De l’éducation et de l’exercice des jeunes enfants

Sache que la méthode à employer dans l’éducation des enfants est incontestablement un des sujets les plus important qui soit. Les enfants sont un dépôt de confiance placé dans les mains de leurs parents. Leur cœur pur est une pierre précieuse, intacte et dénuée de tout conditionnement et de toute conception ; Il est disposé à s’empreindre de tout précepte, et il incline pour tout ce vers quoi on l’oriente. Si on l’habitue au bien et le lui enseigne, il s’y conforme en grandissant, et trouvera la félicité dans ce monde et dans l’autre. Ses parents, enseignants et précepteurs bénéficient avec lui de sa récompense. Mais si on l’habitue au mal et le néglige comme une bête, il se voue au malheur, et trouvera sa perte. La responsabilité revient à celui qui avait la charge de l’enfant. Dieu dit ainsi : « O vous qui croyez, préservez-vous du feu, vous et votre famille » (Coran 66 : 6)

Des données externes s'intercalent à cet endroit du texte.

-- pv_equiv track=rewrite | github.com/Mohanraj-00/Boat-Team-Formation | Boat Team Formation.py | max_teams
-- ===== SOURCE A (Python) =====
-- def max_teams(N, weights):
--     from collections import Counter
--
--     # Count occurrences of each weight
--     weight_counter = Counter(weights)
--
--     max_teams = 0
--
--     # Check for all possible sums s from 2 to 2N
--     for s in range(2, 2 * N + 1):
--         temp_counter = weight_counter.copy()
--         teams = 0
--
--         for weight in weights:
--             if temp_counter[weight] > 0 and temp_counter[s - weight] > 0:
--                 if weight == s - weight and temp_counter[weight] < 2:
--                     continue
--                 temp_counter[weight] -= 1
--                 temp_counter[s - weight] -= 1
--                 teams += 1
--
--         max_teams = max(max_teams, teams)
--
--     return max_teams
-- ===== SOURCE B (Python) =====
-- def max_teams(N, weights):
--     # Closed form per target sum: pairs(s) = sum over distinct w with 2w < s of
--     # min(count[w], count[s-w]) plus count[s/2] // 2 when s is even.
--     counts = {}
--     for w in weights:
--         counts[w] = counts.get(w, 0) + 1
--     best = 0
--     for s in range(2, 2 * N + 1):
--         teams = 0
--         for w, c in counts.items():
--             if 2 * w < s:
--                 teams += min(c, counts.get(s - w, 0))
--             elif 2 * w == s:
--                 teams += c // 2
--         best = max(best, teams)
--     return best
-- ===== Notes on version B (the rewrite author's own statement) =====
-- stated objective: faster
-- what changed: Per target sum, A replays a greedy pairing pass over the whole weights list with a fresh Counter copy; B computes the same count with a closed form over the distinct weights only: sum of min(count[w], count[s-w]) for 2w<s plus count[s/2]//2.
import Mathlib
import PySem

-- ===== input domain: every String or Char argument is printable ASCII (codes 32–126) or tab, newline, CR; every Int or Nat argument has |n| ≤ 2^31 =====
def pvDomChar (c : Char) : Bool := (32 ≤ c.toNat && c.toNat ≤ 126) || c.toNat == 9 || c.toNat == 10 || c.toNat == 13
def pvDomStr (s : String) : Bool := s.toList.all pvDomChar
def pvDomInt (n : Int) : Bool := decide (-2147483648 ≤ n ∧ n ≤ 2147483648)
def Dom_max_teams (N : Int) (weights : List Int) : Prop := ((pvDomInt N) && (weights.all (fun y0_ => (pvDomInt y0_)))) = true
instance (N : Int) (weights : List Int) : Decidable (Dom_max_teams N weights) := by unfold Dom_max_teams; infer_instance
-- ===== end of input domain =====

-- B replaces A's per-sum greedy pass over the whole weights list by the closed form
-- sum over distinct weights w of min(count[w], count[s-w]) (plus count[s/2]//2), per target sum.


-- ===== PORT A =====
def max_teams (N : Int) (weights : List Int) : Int :=
  let weight_counter := PySem.Dict.counter weights
  (PySem.List.pyRange 2 (2 * N + 1) 1).foldl (fun best s =>
    let r := weights.foldl (fun (st : PySem.Dict Int Int × Int) w =>
      if st.1.getD w 0 > 0 && st.1.getD (s - w) 0 > 0 then
        if w == s - w && st.1.getD w 0 < 2 then st
        else
          let t1 := st.1.insert w (st.1.getD w 0 - 1)
          let t2 := t1.insert (s - w) (t1.getD (s - w) 0 - 1)
          (t2, st.2 + 1)
      else st) (weight_counter, 0)
    max best r.2) 0
-- pv_equiv track=rewrite | github.com/beejjorgensen/aoc2021 | day12/solution2.py | dup_small_count
-- ===== SOURCE A (Python) =====
-- def dup_small_count(path):
-- 	count = {}
--
-- 	for n in path:
-- 		if n.islower():
-- 			if n not in count:
-- 				count[n] = 0
-- 			count[n] += 1
--
-- 	dup_count = 0
--
-- 	for v in count.values():
-- 		if v > 1:
-- 			dup_count += 1
--
-- 	return dup_count
-- ===== SOURCE B (Python) =====
-- def dup_small_count(path):
-- 	xs = sorted(n for n in path if n.islower())
-- 	dup = 0
-- 	i = 0
-- 	while i < len(xs):
-- 		j = i + 1
-- 		while j < len(xs) and xs[j] == xs[i]:
-- 			j += 1
-- 		if j - i > 1:
-- 			dup += 1
-- 		i = j
-- 	return dup
-- ===== Notes on version B (the rewrite author's own statement) =====
-- stated objective: alternative
-- what changed: Replaces the count-dictionary tally plus a second value-scanning pass with sort-then-run-scan: the lowercase nodes are sorted, equal nodes become adjacent runs, and one scan counts runs of length greater than one.
import Mathlib
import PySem

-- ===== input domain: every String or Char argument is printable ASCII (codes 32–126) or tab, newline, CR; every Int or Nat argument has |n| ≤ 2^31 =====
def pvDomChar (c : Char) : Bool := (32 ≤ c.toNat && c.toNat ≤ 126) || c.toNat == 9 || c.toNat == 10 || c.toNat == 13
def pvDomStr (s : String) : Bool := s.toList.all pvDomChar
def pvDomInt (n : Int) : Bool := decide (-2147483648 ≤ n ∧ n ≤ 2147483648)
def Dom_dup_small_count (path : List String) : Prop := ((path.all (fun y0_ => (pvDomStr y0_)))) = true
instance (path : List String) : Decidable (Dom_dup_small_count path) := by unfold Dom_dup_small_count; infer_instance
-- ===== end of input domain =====

-- B replaces A's count-dictionary tally + second value pass by sort-then-run-scan over the sorted lowercase nodes; objective: alternative.

-- shared helper: Python str.islower() — exact on the ASCII domain (cased ASCII chars are exactly the letters):
-- true iff the string has at least one lowercase letter and no uppercase letter
def pyStrIslower (s : String) : Bool :=
  s.toList.any PySem.Chars.islower && s.toList.all (fun c => !PySem.Chars.isupper c)

-- ===== PORT A =====
def dup_small_count (path : List String) : Int :=
  let count : PySem.Dict String Int :=
    path.foldl (fun d n =>
      if pyStrIslower n then
        let d1 := if d.contains n then d else d.insert n 0
        d1.insert n (d1.getD n 0 + 1)
      else d) PySem.Dict.empty
  count.values.foldl (fun acc v => if v > 1 then acc + 1 else acc) 0

-- ===== PORT B =====
-- _prefix_len(xs, x): length of the leading run of xs equal to x
def prefixLenB (xs : List String) (x : String) : Nat :=
  match xs with
  | [] => 0
  | y :: t => if y = x then 1 + prefixLenB t x else 0

-- _run_count(xs): count runs of length > 1 by recursive descent on the list
def runCountB (xs : List String) : Int :=
  match h : xs with
  | [] => 0
  | x :: rest =>
    let run := prefixLenB rest x
    (if run > 0 then 1 else 0) + runCountB (rest.drop run)
termination_by xs.length
decreasing_by
  simp only [List.length_drop, List.length_cons]; omega

def dup_small_count_alt (path : List String) : Int :=
  let xs := PySem.List.sorted (path.filter pyStrIslower) (fun x => x) false
  runCountB xs

-- ===== PRECONDITION & SPEC =====
def Spec_dup_small_count (path : List String) (out : Int) : Prop := out = dup_small_count_alt path
instance (path : List String) (out : Int) : Decidable (Spec_dup_small_count path out) := by unfold Spec_dup_small_count; infer_instance

-- ===== CLAIM (what is proved, stated in full; the proofs are below) =====
def Claim_equal_dup_small_count : Prop := ∀ (path : List String), Dom_dup_small_count path → Spec_dup_small_count path (dup_small_count path)

-- ===== LEMMAS AND PROOFS =====

-- A's in-loop body (test, insert 0, then add 1) is exactly Counter's modify step
theorem body_eq_modify (d : PySem.Dict String Int) (n : String) :
    (let d1 := if d.contains n then d else d.insert n 0
     d1.insert n (d1.getD n 0 + 1)) = d.modify n 0 (· + 1) := by
  cases hF : d.contains n with
  | true => simp [PySem.Dict.modify]
  | false =>
    have hne : ∀ p ∈ d.items, ¬ p.1 = n := by
      simp only [PySem.Dict.contains, List.any_eq_false] at hF
      intro p hp
      simpa using hF p hp
    have h0 : d.getD n 0 = 0 := by
      simp only [PySem.Dict.getD, PySem.Dict.get?]
      rw [List.find?_eq_none.2 (by intro p hp; simpa using hne p hp)]
      rfl
    simp only [Bool.false_eq_true, ite_false, PySem.Dict.modify]
    rw [PySem.Dict.getD_insert_self, h0]
    apply PySem.Dict.ext
    have hins : d.insert n 0 = PySem.Dict.mk (d.items ++ [(n, 0)]) := by
      simp [PySem.Dict.insert, hF]
    have hc1 : (PySem.Dict.mk (d.items ++ [(n, 0)]) : PySem.Dict String Int).contains n = true := by
      simp [PySem.Dict.contains]
    rw [hins]
    simp only [PySem.Dict.insert, hc1, ite_true, hF, Bool.false_eq_true, ite_false]
    simp only [List.map_append]
    have hmap : List.map (fun p : String × Int => if p.1 = n then (n, 1) else p) d.items = d.items := by
      conv_rhs => rw [← List.map_id d.items]
      apply List.map_congr_left
      intro p hp
      simp [hne p hp]
    simpa using hmap

-- A computes the number of distinct lowercase strings with count > 1
theorem A_eq_spec (path : List String) :
    dup_small_count path =
      ((PySem.Set.ofList (path.filter pyStrIslower)).countP
        (fun k => 1 < (path.filter pyStrIslower).count k) : Int) := by
  unfold dup_small_count
  have h1 : path.foldl (fun d n =>
      if pyStrIslower n then
        let d1 := if d.contains n then d else d.insert n 0
        d1.insert n (d1.getD n 0 + 1)
      else d) PySem.Dict.empty = PySem.Dict.counter (path.filter pyStrIslower) := by
    rw [PySem.Dict.counter_eq_foldl, List.foldl_filter]
    congr 1
    funext d n
    by_cases hp : pyStrIslower n <;> simp [hp, body_eq_modify]
  rw [h1]
  simp only [gt_iff_lt]
  have hv : (PySem.Dict.counter (path.filter pyStrIslower)).values
      = (PySem.Set.ofList (path.filter pyStrIslower)).map
          (fun k => ((path.filter pyStrIslower).count k : Int)) := by
    show ((PySem.Dict.counter (path.filter pyStrIslower)).items).map (·.2) = _
    rw [PySem.Dict.items_counter]
    simp
  rw [hv]
  have hfc := PySem.List.foldl_count_if (fun v : Int => decide (1 < v))
    ((PySem.Set.ofList (path.filter pyStrIslower)).map
      (fun k => ((path.filter pyStrIslower).count k : Int))) 0
  simp only [decide_eq_true_eq] at hfc
  rw [hfc, List.countP_map]
  norm_num
  apply List.countP_congr
  intro k _
  simp [Function.comp]

-- prefixLenB is the length of the matching takeWhile prefix
theorem prefixLenB_eq_takeWhile (xs : List String) (x : String) :
    prefixLenB xs x = (xs.takeWhile (fun y => y == x)).length := by
  induction xs with
  | nil => rfl
  | cons y t ih =>
    by_cases h : y = x
    · subst h
      simp [prefixLenB, ih, Nat.add_comm]
    · have hb : (y == x) = false := by simpa using h
      simp [prefixLenB, h, hb]

theorem dropWhile_drop (p : String → Bool) (l : List String) :
    l.dropWhile p = l.drop (l.takeWhile p).length := by
  induction l with
  | nil => rfl
  | cons a t ih => by_cases h : p a <;> simp [h, ih]

-- in a nondecreasing list headed by x, nothing after the leading run of x equals x
theorem sorted_dropWhile_ne (x : String) (rest : List String)
    (hx_le : ∀ y ∈ rest, x ≤ y) (hs : rest.Pairwise (· ≤ ·)) :
    ∀ y ∈ rest.dropWhile (fun y => y == x), y ≠ x := by
  intro y hy
  cases hd : rest.dropWhile (fun y => y == x) with
  | nil => rw [hd] at hy; cases hy
  | cons h t =>
    rw [hd] at hy
    have hh := List.head?_dropWhile_not (fun y => y == x) rest
    rw [hd] at hh
    have hh' : h ≠ x := by simpa using hh
    have hpw : (h :: t).Pairwise (· ≤ ·) := hd ▸ hs.sublist (List.dropWhile_sublist _)
    have hhr : h ∈ rest := (List.dropWhile_sublist _).subset (by rw [hd]; exact List.mem_cons_self ..)
    have hxh : x < h := lt_of_le_of_ne (hx_le h hhr) (Ne.symm hh')
    rcases List.mem_cons.1 hy with rfl | hyt
    · exact hh'
    · have : h ≤ y := (List.pairwise_cons.1 hpw).1 y hyt
      exact fun h0 => absurd (h0 ▸ this) (not_le.2 hxh)

-- on a nondecreasing list, runCountB counts the distinct elements occurring more than once
theorem runCountB_sorted (n : Nat) (l : List String) (hn : l.length ≤ n)
    (hs : l.Pairwise (· ≤ ·)) :
    runCountB l = ((PySem.Set.ofList l).countP (fun k => 1 < l.count k) : Int) := by
  induction n generalizing l with
  | zero =>
    have : l = [] := List.eq_nil_of_length_eq_zero (Nat.le_zero.1 hn)
    subst this; simp [runCountB, PySem.Set.ofList]
  | succ n ih =>
    match l with
    | [] => simp [runCountB, PySem.Set.ofList]
    | x :: rest =>
      have hx_le : ∀ y ∈ rest, x ≤ y := by
        intro y hy; exact (List.pairwise_cons.1 hs).1 y hy
      have hs_rest : rest.Pairwise (· ≤ ·) := (List.pairwise_cons.1 hs).2
      set tw := rest.takeWhile (fun y => y == x) with htw
      set dp := rest.dropWhile (fun y => y == x) with hdp
      have hsplit : rest = tw ++ dp := (List.takeWhile_append_dropWhile).symm
      have htw_all : ∀ y ∈ tw, y = x := by
        intro y hy
        have := List.mem_takeWhile_imp hy
        simpa using this
      -- no element of dp equals x
      have hdp_ne : ∀ y ∈ dp, y ≠ x := sorted_dropWhile_ne x rest hx_le hs_rest
      have hrun : prefixLenB rest x = tw.length := by
        rw [prefixLenB_eq_takeWhile]
      have hdrop : rest.drop (prefixLenB rest x) = dp := by
        rw [hrun, htw, hdp, dropWhile_drop]
      -- unfold one step of runCountB
      rw [runCountB, hdrop]
      have hdp_len : dp.length ≤ n := by
        have h1 : dp.length ≤ rest.length := (List.dropWhile_sublist _).length_le
        have h2 : rest.length ≤ n := by simpa using Nat.lt_succ_iff.1 (lt_of_lt_of_le (by simp) hn)
        omega
      have hdp_pw : dp.Pairwise (· ≤ ·) := hs_rest.sublist (List.dropWhile_sublist _)
      rw [ih dp hdp_len hdp_pw]
      -- counts
      have hcx : (x :: rest).count x = 1 + tw.length := by
        rw [hsplit, List.count_cons_self, List.count_append]
        have h1 : tw.count x = tw.length := List.count_eq_length.2 (fun y hy => by simp [htw_all y hy])
        have h2 : dp.count x = 0 := List.count_eq_zero.2 (fun h => (hdp_ne x h) rfl)
        omega
      have hcy : ∀ y, y ≠ x → (x :: rest).count y = dp.count y := by
        intro y hyx
        rw [hsplit, List.count_cons, List.count_append]
        have h1 : tw.count y = 0 := List.count_eq_zero.2 (fun h => hyx (htw_all y h))
        have hxy : ¬ x = y := fun h => hyx h.symm
        simp [hxy, h1]
      -- set perm
      have hmem_l : ∀ y, y ∈ (x :: rest) ↔ (y = x ∨ y ∈ dp) := by
        intro y
        constructor
        · intro hy
          rcases List.mem_cons.1 hy with rfl | hyr
          · exact Or.inl rfl
          · rw [hsplit] at hyr
            rcases List.mem_append.1 hyr with h | h
            · exact Or.inl (htw_all y h)
            · exact Or.inr h
        · rintro (rfl | h)
          · exact List.mem_cons_self ..
          · exact List.mem_cons_of_mem _ (by rw [hsplit]; exact List.mem_append_right _ h)
      have hx_not_dp : x ∉ PySem.Set.ofList dp := by
        rw [PySem.Set.mem_ofList]
        intro h; exact hdp_ne x h rfl
      have hperm : (PySem.Set.ofList (x :: rest)).Perm (x :: PySem.Set.ofList dp) := by
        rw [List.perm_ext_iff_of_nodup (PySem.Set.nodup_ofList _)
          (List.nodup_cons.2 ⟨hx_not_dp, PySem.Set.nodup_ofList _⟩)]
        intro y
        rw [PySem.Set.mem_ofList, hmem_l y, List.mem_cons, PySem.Set.mem_ofList]
      rw [hperm.countP_eq]
      rw [List.countP_cons]
      have hcountP_congr : (PySem.Set.ofList dp).countP (fun k => decide (1 < (x :: rest).count k))
          = (PySem.Set.ofList dp).countP (fun k => decide (1 < dp.count k)) := by
        apply List.countP_congr
        intro k hk
        have hkx : k ≠ x := by
          intro h; subst h; exact hx_not_dp hk
        rw [hcy k hkx]
      rw [hcountP_congr]
      rw [hcx]
      by_cases hr : 0 < tw.length
      · have : (1 < 1 + tw.length) := by omega
        simp only [hrun, hr, if_pos, this, decide_true]
        push_cast
        ring
      · have h0 : tw.length = 0 := by omega
        simp only [hrun, h0, gt_iff_lt, Nat.lt_irrefl, if_false, Nat.add_zero,
          decide_eq_true_eq]
        ring

theorem A_eq_B (path : List String) : dup_small_count path = dup_small_count_alt path := by
  rw [A_eq_spec]
  unfold dup_small_count_alt
  set lf := path.filter pyStrIslower with hlf
  set s := PySem.List.sorted lf (fun x => x) false with hsrt
  have hperm : s.Perm lf := PySem.List.sorted_perm lf (fun x => x) false
  have hpw : s.Pairwise (· ≤ ·) := by
    have := PySem.List.sorted_pairwise lf (fun x => x)
    simpa using this
  rw [runCountB_sorted s.length s le_rfl hpw]
  -- transport the count expression along the permutation
  have hsets : (PySem.Set.ofList s).Perm (PySem.Set.ofList lf) := by
    rw [List.perm_ext_iff_of_nodup (PySem.Set.nodup_ofList _) (PySem.Set.nodup_ofList _)]
    intro y
    rw [PySem.Set.mem_ofList, PySem.Set.mem_ofList, hperm.mem_iff]
  have hcnt : ∀ k, s.count k = lf.count k := fun k => hperm.count_eq k
  rw [hsets.countP_eq]
  congr 1
  apply List.countP_congr
  intro k _
  rw [hcnt k]

-- ===== VERDICT (by name: the statement is the Claim_ definition above) =====
theorem dup_small_count_spec : Claim_equal_dup_small_count := by
  intro path _
  exact A_eq_B path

C’est la raison pour laquelle, aussi convenablement qu’un père puise préserver son enfant du feu de ce bas-monde, la priorité n’en demeure pas moins de le préserver du feu de l’au-delà. Il le préservera de ce feu infernal en l’élevant, en l’éduquant, en lui enseignant les vertus, et en le mettant à l’abri des mauvaises fréquentations. Cette éducation salutaire consiste également à ne pas habituer l’enfant à la concupiscence, et à ne pas susciter en lui la convoitise des parures de ce monde et du luxe, sans quoi, en grandissant, il gâcherait son existence à briguer ces choses qui causeront à tout jamais sa perte. Tout parent doit au contraire surveiller son enfant dès le plus jeune âge. Il ne doit employer comme nourrices que des femmes attachées a la religion, qui se nourrissent de façon licite. Car le lait issu d’aliment illicites est dénué de bénédiction, et si la croissance de l’enfant se fait à partir de ce lait impur, celui-ci contamine la nature de l’enfant qui aura tendance à se conformer aux choses impures.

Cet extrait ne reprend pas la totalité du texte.